The Merging of Cultures
Shipbuilding

Photo by Sheila Hagler
Rumor has it that Grand Bay couldn't make it through the summer without watermelons. Instead of burning up like so many crops after this year's dry spell, Big Man's watermelons were huge and sweeter than usual. Saving up water, at just the right time, can do that to them. Actually July would seem empty on the south end of Henderson Camp Road if Big Man's watermelons weren't stacked neatly under the trees in his front yard. Every few days, passing by, we could see the stacks change; the wooden wagon behind a tractor had moved. Finally one day most of them are gone. A farmer's work isn't done until his crop is marketed.

There's nothing neat and simple about growing watermelons. The field is bound to be entangled with prolific vines by the time the melons are set to begin ripening. Driving a tractor down rows to cultivate, or scratch-out the weeds, would mean squashing the vines. So grass and weeds grow up through the vines, sapping nutrients and water from the melons, threatening the crop.

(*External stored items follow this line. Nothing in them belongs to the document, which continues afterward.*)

lemma pvMem_scanSpec_fst (need : PySem.Dict Char Int) :
    ∀ (E : List (Int × Char)) (seen : PySem.Set Char) (x : Int),
    x ∈ (pvScanSpec need E seen).1 ↔
      ∃ c, need.getD c 0 ≠ 0 ∧ PySem.Set.contains seen c = false ∧
        (pvOccE E c).head? = some x := by
  intro E
  induction E with
  | nil =>
    intro seen x
    simp [pvScanSpec, pvOccE]
  | cons p rest ih =>
    intro seen x
    obtain ⟨i, ch⟩ := p
    simp only [pvScanSpec]
    by_cases hc0 : need.getD ch 0 = 0
    · simp only [hc0, if_true]
      rw [ih seen x]
      constructor
      · rintro ⟨c, h1, h2, h3⟩
        refine ⟨c, h1, h2, ?_⟩
        rw [pvOccE_cons, if_neg (fun he => h1 (by rw [← he]; exact hc0))]
        exact h3
      · rintro ⟨c, h1, h2, h3⟩
        refine ⟨c, h1, h2, ?_⟩
        rw [pvOccE_cons, if_neg (fun he => h1 (by rw [← he]; exact hc0))] at h3
        exact h3
    · rw [if_neg hc0]
      by_cases hsn : PySem.Set.contains seen ch = true
      · simp only [hsn, if_true]
        rw [ih seen x]
        constructor
        · rintro ⟨c, h1, h2, h3⟩
          have hne : ch ≠ c := fun he => by rw [← he] at h2; rw [hsn] at h2; exact absurd h2 (by decide)
          exact ⟨c, h1, h2, by rw [pvOccE_cons, if_neg hne]; exact h3⟩
        · rintro ⟨c, h1, h2, h3⟩
          have hne : ch ≠ c := fun he => by rw [← he] at h2; rw [hsn] at h2; exact absurd h2 (by decide)
          rw [pvOccE_cons, if_neg hne] at h3
          exact ⟨c, h1, h2, h3⟩
      · simp only [Bool.not_eq_true] at hsn
        have hsn' : ¬ (PySem.Set.contains seen ch = true) := by rw [hsn]; exact Bool.false_ne_true
        rw [if_neg hsn']
        simp only [List.mem_cons]
        rw [ih (PySem.Set.add seen ch) x]
        constructor
        · rintro (rfl | ⟨c, h1, h2, h3⟩)
          · exact ⟨ch, hc0, hsn, by rw [pvOccE_cons, if_pos rfl]; rfl⟩
          · have hne : c ≠ ch := fun he => by
              rw [he, pvContains_add_self] at h2; exact absurd h2 (by decide)
            refine ⟨c, h1, ?_, ?_⟩
            · rw [← pvContains_add seen ch c hne]; exact h2
            · rw [pvOccE_cons, if_neg (fun he => hne he.symm)]; exact h3
        · rintro ⟨c, h1, h2, h3⟩
          by_cases he : ch = c
          · subst he
            rw [pvOccE_cons, if_pos rfl] at h3
            simp only [List.head?_cons, Option.some.injEq] at h3
            exact Or.inl h3.symm
          · right
            refine ⟨c, h1, ?_, ?_⟩
            · rw [pvContains_add seen ch c (fun h => he h.symm)]; exact h2
            · rw [pvOccE_cons, if_neg he] at h3; exact h3

lemma pvMem_scanSpec_snd (need : PySem.Dict Char Int) :
    ∀ (E : List (Int × Char)) (seen : PySem.Set Char) (x : Int),
    x ∈ (pvScanSpec need E seen).2 ↔
      ∃ c, need.getD c 0 ≠ 0 ∧
        ((1 < need.getD c 0 ∧ x ∈ pvOccE E c) ∨
         (PySem.Set.contains seen c = false ∧ (pvOccE E c).head? = some x)) := by
  intro E
  induction E with
  | nil =>
    intro seen x
    simp [pvScanSpec, pvOccE]
  | cons p rest ih =>
    intro seen x
    obtain ⟨i, ch⟩ := p
    simp only [pvScanSpec]
    by_cases hc0 : need.getD ch 0 = 0
    · simp only [hc0, if_true]
      rw [ih seen x]
      constructor
      · rintro ⟨c, h1, h⟩
        have hne : ch ≠ c := fun he => h1 (by rw [← he]; exact hc0)
        exact ⟨c, h1, by rw [pvOccE_cons, if_neg hne]; exact h⟩
      · rintro ⟨c, h1, h⟩
        have hne : ch ≠ c := fun he => h1 (by rw [← he]; exact hc0)
        rw [pvOccE_cons, if_neg hne] at h
        exact ⟨c, h1, h⟩
    · rw [if_neg hc0]
      by_cases hsn : PySem.Set.contains seen ch = true
      · simp only [hsn, if_true]
        by_cases hgt : 1 < need.getD ch 0
        · simp only [if_pos hgt, List.mem_cons]
          rw [ih seen x]
          constructor
          · rintro (rfl | ⟨c, h1, h⟩)
            · exact ⟨ch, hc0, Or.inl ⟨hgt, by rw [pvOccE_cons, if_pos rfl]; exact List.mem_cons_self⟩⟩
            · by_cases he : ch = c
              · subst he
                rcases h with ⟨hg, hm⟩ | ⟨hf, _⟩
                · exact ⟨ch, hc0, Or.inl ⟨hg, by rw [pvOccE_cons, if_pos rfl]; exact List.mem_cons_of_mem _ hm⟩⟩
                · rw [hsn] at hf; exact absurd hf (by decide)
              · exact ⟨c, h1, by rw [pvOccE_cons, if_neg he]; exact h⟩
          · rintro ⟨c, h1, h⟩
            by_cases he : ch = c
            · subst he
              rw [pvOccE_cons, if_pos rfl] at h
              rcases h with ⟨hg, hm⟩ | ⟨hf, _⟩
              · rcases List.mem_cons.mp hm with rfl | hm'
                · exact Or.inl rfl
                · exact Or.inr ⟨ch, hc0, Or.inl ⟨hg, hm'⟩⟩
              · rw [hsn] at hf; exact absurd hf (by decide)
            · rw [pvOccE_cons, if_neg he] at h
              exact Or.inr ⟨c, h1, h⟩
        · simp only [if_neg hgt]
          rw [ih seen x]
          constructor
          · rintro ⟨c, h1, h⟩
            have hne : ch ≠ c := by
              intro he; subst he
              rcases h with ⟨hg, _⟩ | ⟨hf, _⟩
              · exact hgt hg
              · rw [hsn] at hf; exact absurd hf (by decide)
            exact ⟨c, h1, by rw [pvOccE_cons, if_neg hne]; exact h⟩
          · rintro ⟨c, h1, h⟩
            by_cases he : ch = c
            · subst he
              rw [pvOccE_cons, if_pos rfl] at h
              rcases h with ⟨hg, _⟩ | ⟨hf, _⟩
              · exact absurd hg hgt
              · rw [hsn] at hf; exact absurd hf (by decide)
            · rw [pvOccE_cons, if_neg he] at h
              exact ⟨c, h1, h⟩
      · simp only [Bool.not_eq_true] at hsn
        have hsn' : ¬ (PySem.Set.contains seen ch = true) := by rw [hsn]; exact Bool.false_ne_true
        rw [if_neg hsn']
        simp only [List.mem_cons]
        rw [ih (PySem.Set.add seen ch) x]
        constructor
        · rintro (rfl | ⟨c, h1, h⟩)
          · exact ⟨ch, hc0, Or.inr ⟨hsn, by rw [pvOccE_cons, if_pos rfl]; rfl⟩⟩
          · by_cases he : ch = c
            · subst he
              rcases h with ⟨hg, hm⟩ | ⟨hf, _⟩
              · exact ⟨ch, hc0, Or.inl ⟨hg, by rw [pvOccE_cons, if_pos rfl]; exact List.mem_cons_of_mem _ hm⟩⟩
              · rw [pvContains_add_self] at hf; exact absurd hf (by decide)
            · refine ⟨c, h1, ?_⟩
              rw [pvOccE_cons, if_neg he]
              rcases h with ⟨hg, hm⟩ | ⟨hf, hh⟩
              · exact Or.inl ⟨hg, hm⟩
              · rw [pvContains_add seen ch c (fun hx => he hx.symm)] at hf
                exact Or.inr ⟨hf, hh⟩
        · rintro ⟨c, h1, h⟩
          by_cases he : ch = c
          · subst he
            rw [pvOccE_cons, if_pos rfl] at h
            rcases h with ⟨hg, hm⟩ | ⟨_, hh⟩
            · rcases List.mem_cons.mp hm with rfl | hm'
              · exact Or.inl rfl
              · exact Or.inr ⟨ch, hc0, Or.inl ⟨hg, hm'⟩⟩
            · simp only [List.head?_cons, Option.some.injEq] at hh
              exact Or.inl hh.symm
          · rw [pvOccE_cons, if_neg he] at h
            rcases h with ⟨hg, hm⟩ | ⟨hf, hh⟩
            · exact Or.inr ⟨c, h1, Or.inl ⟨hg, hm⟩⟩
            · refine Or.inr ⟨c, h1, Or.inr ⟨?_, hh⟩⟩
              rw [pvContains_add seen ch c (fun hx => he hx.symm)]
              exact hf

-- head? of a nonempty occurrence list is pvFst
lemma pvHead_occ (L : List Char) (c : Char) (h : pvOcc L c ≠ []) :
    (pvOcc L c).head? = some (pvFst L c) := by
  obtain ⟨a, r, har⟩ := List.exists_cons_of_ne_nil h
  unfold pvFst
  rw [har]
  rfl

lemma pvLst_mem_occ (L : List Char) (c : Char) (h : pvOcc L c ≠ []) :
    pvLst L c ∈ pvOcc L c := by
  unfold pvLst
  cases hl : (pvOcc L c).getLast? with
  | none => exact absurd (List.getLast?_eq_none_iff.mp hl) h
  | some x => simpa using List.mem_of_getLast? hl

Then there are the coyotes. As unbelievable as it may seem they love watermelons. Not satisfied just eating one at a time, they leave canine tooth-marks in a whole slew of them, tasting their way through the crop. Big Man figured out how to stop that though. If you hang some socks, soaked with cheap men's cologne, around the field, it's supposed to keep back the coyotes.

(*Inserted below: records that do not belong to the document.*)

-- pv_equiv track=rewrite | github.com/mal1on/checkio-solutions | Scientific Expedition/Caps Lock.py | caps_lock
-- ===== SOURCE A (Python) =====
-- def caps_lock(text: str) -> str:
--     # your code here
--     switch = False
--     result = ''
--     for char in text:
--         if char != 'a':
--             if not switch:
--                 result += char
--             if switch:
--                 result += char.upper()
--         else:
--             if not switch:
--                 switch = True
--                 continue
--             if switch:
--                 switch = False
--     return result
-- ===== SOURCE B (Python) =====
-- def caps_lock(text: str) -> str:
--     parts = text.split('a')
--     return ''.join(p.upper() if i % 2 else p for i, p in enumerate(parts))
-- ===== Notes on version B (the rewrite author's own statement) =====
-- stated objective: idiomatic
-- what changed: Replaces the character-by-character loop with a mutable toggle flag by splitting the text on the switch character and uppercasing every odd-indexed segment, then joining the pieces.
import Mathlib
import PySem

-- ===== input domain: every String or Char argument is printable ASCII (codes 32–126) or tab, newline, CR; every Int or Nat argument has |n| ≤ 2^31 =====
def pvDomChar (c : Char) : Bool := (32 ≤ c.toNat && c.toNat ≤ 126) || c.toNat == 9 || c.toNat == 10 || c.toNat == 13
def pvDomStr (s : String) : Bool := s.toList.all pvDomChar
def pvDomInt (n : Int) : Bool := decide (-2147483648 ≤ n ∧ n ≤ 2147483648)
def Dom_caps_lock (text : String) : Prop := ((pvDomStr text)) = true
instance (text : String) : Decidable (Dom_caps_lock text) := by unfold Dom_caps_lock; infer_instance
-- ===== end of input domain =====

-- B replaces A's character loop with a toggle flag by split-on-'a' + uppercasing odd segments (idiomatic, same cost).

-- ===== PORT A =====
-- the body of A's for-loop, acting on the state (switch, result)
def caps_lock_step (st : Bool × List Char) (char : Char) : Bool × List Char :=
  if char ≠ 'a' then
    -- 'if not switch: result += char' then 'if switch: result += char.upper()'
    (st.1,
      if st.1 then (if !st.1 then st.2 ++ [char] else st.2) ++ [PySem.Chars.upperChar char]
      else (if !st.1 then st.2 ++ [char] else st.2))
  else
    -- 'if not switch: switch = True; continue' / 'if switch: switch = False'
    if !st.1 then (true, st.2) else (false, st.2)

def caps_lock (text : String) : String :=
  String.ofList (text.toList.foldl caps_lock_step (false, [])).2

-- ===== PORT B =====
def caps_lock_alt (text : String) : String :=
  String.ofList (PySem.Chars.join []
    ((PySem.List.enumerate (PySem.Chars.splitOn text.toList ['a'])).map
      (fun ip => if PySem.Int.mod ip.1 2 ≠ 0 then PySem.Chars.upper ip.2 else ip.2)))

-- ===== PRECONDITION & SPEC =====
def Spec_caps_lock (text : String) (out : String) : Prop := out = caps_lock_alt text
instance (text : String) (out : String) : Decidable (Spec_caps_lock text out) := by unfold Spec_caps_lock; infer_instance

-- ===== CLAIM (what is proved, stated in full; the proofs are below) =====
def Claim_equal_caps_lock : Prop := ∀ (text : String), Dom_caps_lock text → Spec_caps_lock text (caps_lock text)

-- ===== LEMMAS AND PROOFS =====

-- alternate rendering: segments between 'a's, uppercased while the switch is on
def pvRender (sw : Bool) : List (List Char) → List Char
  | [] => []
  | p :: ps => (if sw then PySem.Chars.upper p else p) ++ pvRender (!sw) ps

theorem pvRender_modifyHead (sw : Bool) (x : Char) (p : List Char) (ps : List (List Char)) :
    pvRender sw ((x :: p) :: ps)
      = (if sw then PySem.Chars.upperChar x else x) :: pvRender sw (p :: ps) := by
  cases sw <;> simp [pvRender, PySem.Chars.upper]

theorem pvStep_a (sw : Bool) (res : List Char) :
    caps_lock_step (sw, res) 'a' = (!sw, res) := by
  cases sw <;> simp [caps_lock_step]

theorem pvStep_ne (sw : Bool) (res : List Char) (c : Char) (hc : c ≠ 'a') :
    caps_lock_step (sw, res) c
      = (sw, res ++ [if sw then PySem.Chars.upperChar c else c]) := by
  cases sw <;> simp [caps_lock_step, hc]

-- PySem's fuel-based splitOn on a one-char separator is Mathlib's List.splitOn
theorem pv_splitOn_go (c : Char) :
    ∀ (fuel : Nat) (l cur : List Char) (acc : List (List Char)), l.length < fuel →
      PySem.Chars.splitOn.go [c] fuel l cur acc
        = acc.reverse ++ (l.splitOn c).modifyHead (cur.reverse ++ ·) := by
  intro fuel
  induction fuel with
  | zero => intro l cur acc h; omega
  | succ f ih =>
    intro l cur acc h
    cases l with
    | nil => simp [PySem.Chars.splitOn.go, List.splitOn, List.splitOnP_nil]
    | cons x rest =>
      rw [PySem.Chars.splitOn.go]
      by_cases hx : x = c
      · subst hx
        simp only [List.isPrefixOf, BEq.rfl, Bool.true_and, if_true,
          List.length_cons, List.length_nil, List.drop_succ_cons, List.drop_zero]
        rw [ih rest [] (cur.reverse :: acc) (by simpa using Nat.lt_of_succ_lt_succ h)]
        have hne := List.splitOnP_ne_nil (fun y => y == x) rest
        simp only [List.splitOn, List.splitOnP_cons, BEq.rfl, if_true]
        cases hsp : List.splitOnP (fun y => y == x) rest with
        | nil => exact absurd hsp hne
        | cons p ps => simp
      · have hpre : ([c].isPrefixOf (x :: rest)) = false := by
          simp [List.isPrefixOf]; exact fun h' => absurd h'.symm hx
        rw [hpre]
        simp only [Bool.false_eq_true, if_false]
        rw [ih rest (x :: cur) acc (by simpa using Nat.lt_of_succ_lt_succ h)]
        have hne := List.splitOnP_ne_nil (fun y => y == c) rest
        have hbeq : (x == c) = false := by simp [hx]
        simp only [List.splitOn, List.splitOnP_cons, hbeq, Bool.false_eq_true, if_false]
        cases hsp : List.splitOnP (fun y => y == c) rest with
        | nil => exact absurd hsp hne
        | cons p ps => simp

theorem pv_splitOn_eq (s : List Char) (c : Char) :
    PySem.Chars.splitOn s [c] = s.splitOn c := by
  rw [PySem.Chars.splitOn, pv_splitOn_go c (s.length + 1) s [] [] (by omega)]
  have hne := List.splitOnP_ne_nil (fun y => y == c) s
  cases hsp : List.splitOn c s with
  | nil => exact absurd hsp hne
  | cons p ps => simp_all [List.splitOn]

-- A's loop computes pvRender of the splitOn segments
theorem pv_foldA (l : List Char) : ∀ (sw : Bool) (res : List Char),
    (l.foldl caps_lock_step (sw, res)).2 = res ++ pvRender sw (List.splitOn 'a' l) := by
  induction l with
  | nil =>
    intro sw res
    cases sw <;> simp [pvRender, List.splitOn, List.splitOnP_nil, PySem.Chars.upper]
  | cons x l ih =>
    intro sw res
    by_cases hx : x = 'a'
    · subst hx
      have hsp : (('a' :: l).splitOn 'a') = [] :: l.splitOn 'a' := by
        simp [List.splitOn, List.splitOnP_cons]
      rw [hsp, List.foldl_cons, pvStep_a, ih]
      cases sw <;> simp [pvRender, PySem.Chars.upper]
    · have hsp : ((x :: l).splitOn 'a') = (l.splitOn 'a').modifyHead (List.cons x) := by
        have hbeq : (x == 'a') = false := by simp [hx]
        simp [List.splitOn, List.splitOnP_cons, hbeq]
      rw [hsp, List.foldl_cons, pvStep_ne sw res x hx, ih]
      have hne := List.splitOnP_ne_nil (fun y => y == 'a') l
      cases hl : List.splitOn 'a' l with
      | nil => simp [List.splitOn] at hl; exact absurd hl hne
      | cons p ps =>
        rw [List.modifyHead, pvRender_modifyHead]
        cases sw <;> simp [pvRender]

-- ''.join of the pieces is flatten
theorem pv_join_flatten (xs : List (List Char)) :
    PySem.Chars.join [] xs = xs.flatten := by
  induction xs with
  | nil => simp [PySem.Chars.join, List.intercalate]
  | cons p ps ih =>
    cases ps with
    | nil => simp [PySem.Chars.join, List.intercalate]
    | cons q qs =>
      simp only [PySem.Chars.join, List.intercalate] at *
      simp [List.intersperse] at *
      simpa using ih

-- B's enumerate/parity pass computes pvRender too
theorem pv_foldB (parts : List (List Char)) : ∀ (n : Int), 0 ≤ n →
    ((PySem.List.enumerate parts n).map
      (fun ip => if PySem.Int.mod ip.1 2 ≠ 0 then PySem.Chars.upper ip.2 else ip.2)).flatten
      = pvRender (decide (PySem.Int.mod n 2 ≠ 0)) parts := by
  induction parts with
  | nil => intro n _; simp [PySem.List.enumerate, pvRender]
  | cons p ps ih =>
    intro n hn
    rw [PySem.List.enumerate_cons]
    have hmod : PySem.Int.mod n 2 = n % 2 := PySem.Int.mod_eq_emod_of_pos (by omega)
    have hmod' : PySem.Int.mod (n + 1) 2 = (n + 1) % 2 := PySem.Int.mod_eq_emod_of_pos (by omega)
    have hflip : (decide (PySem.Int.mod (n + 1) 2 ≠ 0)) = !(decide (PySem.Int.mod n 2 ≠ 0)) := by
      rw [hmod, hmod']
      by_cases h : n % 2 = 0
      · simp [h]; omega
      · simp [h]; omega
    simp only [List.map_cons, List.flatten_cons, ih (n + 1) (by omega), hflip, pvRender]
    cases hd : decide (PySem.Int.mod n 2 ≠ 0) <;> simp_all

-- ===== VERDICT (by name: the statement is the Claim_ definition above) =====
theorem caps_lock_spec : Claim_equal_caps_lock := by
  intro text _
  show caps_lock text = caps_lock_alt text
  unfold caps_lock caps_lock_alt
  rw [pv_foldA, pv_join_flatten, pv_foldB _ 0 le_rfl, pv_splitOn_eq]
  simp [PySem.Int.mod]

Harvest involves throwing hefty, slick melons man-to-man until they're loaded onto a wagon. At first, the driver has to be careful to stay off the unfinished melons and remaining vines. Then the wagons have to be unloaded, and the melons stacked. After several weeks the harvest is over. When a deal is finally struck for a sale, they have to be counted and loaded for travel. Not so different from seafood, the product is handled from the moment it's plucked from the environment.